Your objective: Each record should be set down again so that it matches the original exactly.

*** Opening of Given records ***

-- A's combined fold splits into the context fold and the two index scans
lemma pv_foldA (lines : List String) : ∀ (s : Int) (ctx : String) (us cs : List Int),
    (PySem.List.enumerate lines s).foldl
      (fun (st : String × List Int × List Int) il =>
        let ctx := st.1; let us := st.2.1; let cs := st.2.2
        let i := il.1; let line := il.2
        if PySem.Str.startswith line "Context:" && (ctx == "") then
          (PySem.Str.strip (PySem.Str.replace line "Context:" ""), us, cs)
        else if PySem.Str.startswith line "User:" then (ctx, us ++ [i], cs)
        else if PySem.Str.startswith line "Chatbot:" then (ctx, us, cs ++ [i])
        else (ctx, us, cs))
      (ctx, us, cs)
    = (pvCtxF ctx lines, us ++ pvIdx pvPu lines s, cs ++ pvIdx pvPcb lines s) := by
  induction lines with
  | nil => intro s ctx us cs; simp [pvCtxF, pvIdx_nil]
  | cons l rest ih =>
    intro s ctx us cs
    rw [PySem.List.enumerate_cons, List.foldl_cons]
    simp only []
    by_cases hc : (PySem.Str.startswith l "Context:" && (ctx == "")) = true
    · have hcs : PySem.Str.startswith l "Context:" = true := by
        rcases Bool.and_eq_true_iff.mp hc with ⟨h1, _⟩; exact h1
      have he : ctx = "" := by
        rcases Bool.and_eq_true_iff.mp hc with ⟨_, h2⟩; simpa using h2
      have hu : pvPu l = false := by
        by_contra h; exact pv_disj_uc l (by simpa [pvPu] using h) hcs
      have hcb : pvPcb l = false := by
        by_contra h; exact pv_disj_ccb l hcs (by simpa [pvPcb] using h)
      rw [if_pos hc, ih, pvCtxF_cons, if_pos hc,
        pvIdx_cons_false pvPu l rest s hu, pvIdx_cons_false pvPcb l rest s hcb]
    · rw [if_neg hc]
      by_cases hu : PySem.Str.startswith l "User:" = true
      · have hcb : pvPcb l = false := by
          by_contra h; exact pv_disj_ucb l hu (by simpa [pvPcb] using h)
        rw [if_pos hu, ih, pvCtxF_cons, if_neg hc,
          pvIdx_cons_true pvPu l rest s (by simpa [pvPu] using hu),
          pvIdx_cons_false pvPcb l rest s hcb]
        simp
      · rw [if_neg hu]
        by_cases hb : PySem.Str.startswith l "Chatbot:" = true
        · rw [if_pos hb, ih, pvCtxF_cons, if_neg hc,
            pvIdx_cons_false pvPu l rest s (by simpa [pvPu] using hu),
            pvIdx_cons_true pvPcb l rest s (by simpa [pvPcb] using hb)]
          simp
        · rw [if_neg hb, ih, pvCtxF_cons, if_neg hc,
            pvIdx_cons_false pvPu l rest s (by simpa [pvPu] using hu),
            pvIdx_cons_false pvPcb l rest s (by simpa [pvPcb] using hb)]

*** Close of Given records ***

Completed exercise:
-- A's combined fold splits into the context fold and the two index scans
lemma pv_foldA (lines : List String) : ∀ (s : Int) (ctx : String) (us cs : List Int),
    (PySem.List.enumerate lines s).foldl
      (fun (st : String × List Int × List Int) il =>
        let ctx := st.1; let us := st.2.1; let cs := st.2.2
        let i := il.1; let line := il.2
        if PySem.Str.startswith line "Context:" && (ctx == "") then
          (PySem.Str.strip (PySem.Str.replace line "Context:" ""), us, cs)
        else if PySem.Str.startswith line "User:" then (ctx, us ++ [i], cs)
        else if PySem.Str.startswith line "Chatbot:" then (ctx, us, cs ++ [i])
        else (ctx, us, cs))
      (ctx, us, cs)
    = (pvCtxF ctx lines, us ++ pvIdx pvPu lines s, cs ++ pvIdx pvPcb lines s) := by
  induction lines with
  | nil => intro s ctx us cs; simp [pvCtxF, pvIdx_nil]
  | cons l rest ih =>
    intro s ctx us cs
    rw [PySem.List.enumerate_cons, List.foldl_cons]
    simp only []
    by_cases hc : (PySem.Str.startswith l "Context:" && (ctx == "")) = true
    · have hcs : PySem.Str.startswith l "Context:" = true := by
        rcases Bool.and_eq_true_iff.mp hc with ⟨h1, _⟩; exact h1
      have he : ctx = "" := by
        rcases Bool.and_eq_true_iff.mp hc with ⟨_, h2⟩; simpa using h2
      have hu : pvPu l = false := by
        by_contra h; exact pv_disj_uc l (by simpa [pvPu] using h) hcs
      have hcb : pvPcb l = false := by
        by_contra h; exact pv_disj_ccb l hcs (by simpa [pvPcb] using h)
      rw [if_pos hc, ih, pvCtxF_cons, if_pos hc,
        pvIdx_cons_false pvPu l rest s hu, pvIdx_cons_false pvPcb l rest s hcb]
    · rw [if_neg hc]
      by_cases hu : PySem.Str.startswith l "User:" = true
      · have hcb : pvPcb l = false := by
          by_contra h; exact pv_disj_ucb l hu (by simpa [pvPcb] using h)
        rw [if_pos hu, ih, pvCtxF_cons, if_neg hc,
          pvIdx_cons_true pvPu l rest s (by simpa [pvPu] using hu),
          pvIdx_cons_false pvPcb l rest s hcb]
        simp
      · rw [if_neg hu]
        by_cases hb : PySem.Str.startswith l "Chatbot:" = true
        · rw [if_pos hb, ih, pvCtxF_cons, if_neg hc,
            pvIdx_cons_false pvPu l rest s (by simpa [pvPu] using hu),
            pvIdx_cons_true pvPcb l rest s (by simpa [pvPcb] using hb)]
          simp
        · rw [if_neg hb, ih, pvCtxF_cons, if_neg hc,
            pvIdx_cons_false pvPu l rest s (by simpa [pvPu] using hu),
            pvIdx_cons_false pvPcb l rest s (by simpa [pvPcb] using hb)]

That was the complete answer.